Su reencuentro fue paulatino: “Cada vez que aparecía una hoja escrita con ese tipo de tinta y papel, la poníamos aparte”, explicó uno de los archivistas. "Nadie sabía de qué se trataban, sólo llamó la atención que todas estabas escritas con el mismo color de tinta, así que se decidió separarlas", dijo.

El rompecabezas de “Tojil” y su autenticidad

Todos estaban dedicados a la clasificación de los documentos. Nadie prestaba a atención al contenido de esas hojas escritas con tinta verde y roja. Únicamente se separaban y se ponían en una bandeja. "No estábamos viendo su contenido“, narró el ministro de Cultura.

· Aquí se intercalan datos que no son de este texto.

-- pv_equiv track=rewrite | github.com/topekkrol/Przejazdy | wyszukiwarka_makaronowa.py | sortowanie
-- ===== SOURCE A (Python) =====
-- def sortowanie(sortowanie_lista):
--     lista8=[]
--     try:
--         y = 999
--         for trasy in sortowanie_lista:
--             if y > trasy['km']:
--                 y = trasy['km']
--
--         for trasy in sortowanie_lista:
--             if trasy['km'] == y:
--                 lista8.append(trasy)
--
--         return (lista8)
--     except:
--         return None
-- ===== SOURCE B (Python) =====
-- def sortowanie(sortowanie_lista):
--     try:
--         best = 999
--         result = []
--         for trasy in sortowanie_lista:
--             km = trasy['km']
--             if km < best:
--                 best = km
--                 result = [trasy]
--             elif km == best:
--                 result.append(trasy)
--         return result
--     except:
--         return None
-- ===== Notes on version B (the rewrite author's own statement) =====
-- stated objective: alternative
-- what changed: Replaced A's two passes (min scan, then filter scan) with a single pass that keeps the running minimum and resets/extends the result list as it goes.
import Mathlib
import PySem

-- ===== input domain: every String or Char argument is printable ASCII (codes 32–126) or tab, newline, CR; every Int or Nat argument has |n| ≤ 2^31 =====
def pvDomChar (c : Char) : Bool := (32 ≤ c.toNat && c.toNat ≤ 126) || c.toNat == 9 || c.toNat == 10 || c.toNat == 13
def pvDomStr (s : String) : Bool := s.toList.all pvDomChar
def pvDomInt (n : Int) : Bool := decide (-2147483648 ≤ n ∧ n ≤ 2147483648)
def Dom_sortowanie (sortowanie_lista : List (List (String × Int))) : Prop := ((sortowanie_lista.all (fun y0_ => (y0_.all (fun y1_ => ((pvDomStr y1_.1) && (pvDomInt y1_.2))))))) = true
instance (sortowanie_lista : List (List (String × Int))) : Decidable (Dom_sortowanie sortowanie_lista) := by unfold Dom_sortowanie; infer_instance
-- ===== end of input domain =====

-- B replaces A's two passes (min scan, then filter scan) by ONE pass that keeps the
-- running minimum and resets/extends the result list; same values everywhere (incl. the
-- 999 cap and None on a missing 'km' key).

-- ===== PORT A =====
-- dict lookup trasy['km'] is first-match lookup in the association list; none = KeyError,
-- which A's bare 'except' turns into None — hence the Option-valued folds.
def sortowanie (sortowanie_lista : List (List (String × Int))) : Option (List (List (String × Int))) :=
  match (sortowanie_lista.foldlM (fun (y : Int) trasy =>
      (List.lookup "km" trasy).map (fun km => if y > km then km else y)) (999 : Int)) with
  | none => none
  | some y =>
    match (sortowanie_lista.foldlM
        (fun (lista8 : List (List (String × Int))) trasy =>
          (List.lookup "km" trasy).map (fun km =>
            if km == y then lista8 ++ [trasy] else lista8))
        ([] : List (List (String × Int)))) with
    | none => none
    | some lista8 => some lista8

-- ===== PORT B =====
def sortowanie_alt (sortowanie_lista : List (List (String × Int))) : Option (List (List (String × Int))) :=
  (sortowanie_lista.foldlM
      (fun (s : Int × List (List (String × Int))) trasy =>
        (List.lookup "km" trasy).map (fun km =>
          if km < s.1 then (km, [trasy])
          else if km == s.1 then (s.1, s.2 ++ [trasy])
          else s))
      ((999 : Int), ([] : List (List (String × Int))))).map (·.2)

-- ===== PRECONDITION & SPEC =====
def Spec_sortowanie (sortowanie_lista : List (List (String × Int))) (out : Option (List (List (String × Int)))) : Prop := out = sortowanie_alt sortowanie_lista
instance (sortowanie_lista : List (List (String × Int))) (out : Option (List (List (String × Int)))) : Decidable (Spec_sortowanie sortowanie_lista out) := by unfold Spec_sortowanie; infer_instance

-- ===== CLAIM (what is proved, stated in full; the proofs are below) =====
def Claim_equal_sortowanie : Prop := ∀ (sortowanie_lista : List (List (String × Int))), Dom_sortowanie sortowanie_lista → Spec_sortowanie sortowanie_lista (sortowanie sortowanie_lista)

-- ===== LEMMAS AND PROOFS =====

-- abbreviations for the three loops (proof-side only; the ports stay inline)
def pvKm (t : List (String × Int)) : Option Int := List.lookup "km" t

def pvMinO (L : List (List (String × Int))) (b : Int) : Option Int :=
  L.foldlM (fun (y : Int) trasy =>
    (List.lookup "km" trasy).map (fun km => if y > km then km else y)) b

def pvFiltO (L : List (List (String × Int))) (y : Int)
    (acc : List (List (String × Int))) : Option (List (List (String × Int))) :=
  L.foldlM (fun lista8 trasy =>
    (List.lookup "km" trasy).map (fun km =>
      if km == y then lista8 ++ [trasy] else lista8)) acc

def pvB (L : List (List (String × Int))) (s : Int × List (List (String × Int))) :
    Option (Int × List (List (String × Int))) :=
  L.foldlM (fun s trasy =>
    (List.lookup "km" trasy).map (fun km =>
      if km < s.1 then (km, [trasy])
      else if km == s.1 then (s.1, s.2 ++ [trasy])
      else s)) s

def pvPf (L : List (List (String × Int))) (y : Int) : List (List (String × Int)) :=
  L.filter (fun t => pvKm t == some y)

lemma pvMinO_le : ∀ (L : List (List (String × Int))) (b m : Int),
    pvMinO L b = some m → m ≤ b := by
  intro L
  induction L with
  | nil => intro b m h; simp [pvMinO] at h; omega
  | cons t L ih =>
    intro b m h
    simp only [pvMinO, List.foldlM_cons] at h
    cases hk : List.lookup "km" t with
    | none => simp [hk] at h
    | some km =>
      simp only [hk, Option.map_some, Option.bind_eq_bind, Option.bind_some] at h
      have := ih _ _ h
      split at this <;> omega

lemma pvMinO_all_some : ∀ (L : List (List (String × Int))) (b m : Int),
    pvMinO L b = some m → ∀ t ∈ L, (pvKm t).isSome := by
  intro L
  induction L with
  | nil => intro b m _ t ht; simp at ht
  | cons u L ih =>
    intro b m h t ht
    simp only [pvMinO, List.foldlM_cons] at h
    cases hk : List.lookup "km" u with
    | none => simp [hk] at h
    | some km =>
      simp only [hk, Option.map_some, Option.bind_eq_bind, Option.bind_some] at h
      rcases List.mem_cons.mp ht with rfl | ht'
      · simp [pvKm, hk]
      · exact ih _ _ h t ht'

lemma pvFiltO_eq : ∀ (L : List (List (String × Int))) (y : Int)
    (acc : List (List (String × Int))),
    (∀ t ∈ L, (pvKm t).isSome) → pvFiltO L y acc = some (acc ++ pvPf L y) := by
  intro L
  induction L with
  | nil => intro y acc _; simp [pvFiltO, pvPf]
  | cons t L ih =>
    intro y acc hall
    have ht : (pvKm t).isSome := hall t (by simp)
    rcases Option.isSome_iff_exists.mp ht with ⟨km, hk⟩
    have hk' : List.lookup "km" t = some km := hk
    simp only [pvFiltO, List.foldlM_cons, hk', Option.map_some, Option.bind_eq_bind, Option.bind_some]
    have htail : ∀ u ∈ L, (pvKm u).isSome := fun u hu => hall u (by simp [hu])
    have := ih y (if km == y then acc ++ [t] else acc) htail
    simp only [pvFiltO] at this
    rw [this]
    by_cases h : km = y
    · simp [pvPf, pvKm, hk', h]
    · simp [pvPf, pvKm, hk', h]

lemma pvB_eq : ∀ (L : List (List (String × Int))) (b : Int)
    (r : List (List (String × Int))),
    pvB L (b, r) = (pvMinO L b).map (fun m =>
      (m, if m = b then r ++ pvPf L b else pvPf L m)) := by
  intro L
  induction L with
  | nil => intro b r; simp [pvB, pvMinO, pvPf]
  | cons t L ih =>
    intro b r
    cases hk : List.lookup "km" t with
    | none => simp [pvB, pvMinO, List.foldlM_cons, hk]
    | some km =>
      simp only [pvB, pvMinO, List.foldlM_cons, hk, Option.map_some,
        Option.bind_eq_bind, Option.bind_some]
      by_cases h1 : km < b
      · -- reset: km < b
        simp only [if_pos h1]
        have hih := ih km [t]
        simp only [pvB, pvMinO] at hih
        rw [hih]
        cases hm : (L.foldlM (fun (y : Int) trasy =>
            (List.lookup "km" trasy).map (fun km => if y > km then km else y)) km) with
        | none => simp
        | some m =>
          have hle : m ≤ km := pvMinO_le L km m hm
          have hmb : ¬ m = b := by omega
          simp only [Option.map_some, Option.some.injEq]
          congr 1
          rw [if_neg hmb]
          by_cases h2 : m = km
          · subst h2
            simp [pvPf, pvKm, hk]
          · have hkm : ¬ km = m := fun h => h2 h.symm
            rw [if_neg h2]
            simp [pvPf, pvKm, hk, hkm]
      · simp only [if_neg h1]
        by_cases h2 : km = b
        · -- append: km == b
          simp only [if_pos (show (km == b) = true from by simp [h2])]
          have hih := ih b (r ++ [t])
          simp only [pvB, pvMinO] at hih
          rw [hih]
          cases hm : (L.foldlM (fun (y : Int) trasy =>
              (List.lookup "km" trasy).map (fun km => if y > km then km else y)) b) with
          | none => simp
          | some m =>
            have hle : m ≤ b := pvMinO_le L b m hm
            simp only [Option.map_some, Option.some.injEq]
            congr 1
            by_cases h3 : m = b
            · rw [if_pos h3, if_pos h3]
              subst h3
              simp [pvPf, pvKm, hk, h2, List.append_assoc]
            · have hkm : ¬ km = m := by omega
              rw [if_neg h3, if_neg h3]
              simp [pvPf, pvKm, hk, hkm]
        · -- skip: km > b
          simp only [if_neg (show ¬ (km == b) = true from by simp [h2])]
          have hih := ih b r
          simp only [pvB, pvMinO] at hih
          rw [hih]
          cases hm : (L.foldlM (fun (y : Int) trasy =>
              (List.lookup "km" trasy).map (fun km => if y > km then km else y)) b) with
          | none => simp
          | some m =>
            have hle : m ≤ b := pvMinO_le L b m hm
            have hkm : ¬ km = m := by omega
            simp only [Option.map_some, Option.some.injEq]
            congr 1
            split <;> simp [pvPf, pvKm, hk, h2, hkm]

-- ===== VERDICT (by name: the statement is the Claim_ definition above) =====
theorem sortowanie_spec : Claim_equal_sortowanie := by
  intro L _
  show sortowanie L = sortowanie_alt L
  have hB : sortowanie_alt L = (pvB L (999, [])).map (·.2) := rfl
  rw [hB, pvB_eq L 999 []]
  show (match pvMinO L 999 with
    | none => none
    | some y =>
      match pvFiltO L y [] with
      | none => none
      | some lista8 => some lista8) = _
  cases hm : pvMinO L 999 with
  | none => simp
  | some m =>
    have hall := pvMinO_all_some L 999 m hm
    simp only [pvFiltO_eq L m [] hall, Option.map_some, List.nil_append]
    by_cases h : m = 999
    · subst h; simp
    · simp [h]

A medida que se reunían las páginas, “nos dimos cuenta que era un rimero (muchas) páginas. Yo me puse a ordenar un poco el rompecabezas y me voy topando con que aparecen personajes emblemáticos como El Pelele, Cara de Ángel y Camila. ‘¿Qué es esto?’, me cuestioné“.

Entonces, el interés creció y todos los archivistas comenzaron a abrir el resto de cajas. Cada vez que abrían una, encontraban hojas dispersas.

“No recuerdo el número exacto de las páginas, pero estoy seguro que eran más de 200. Empezamos a armar y a encontrar la secuencia. Era sin duda El Tojil“, detalló con mucho entusiasmo, como cuando un niño cuenta sus travesuras del colegio.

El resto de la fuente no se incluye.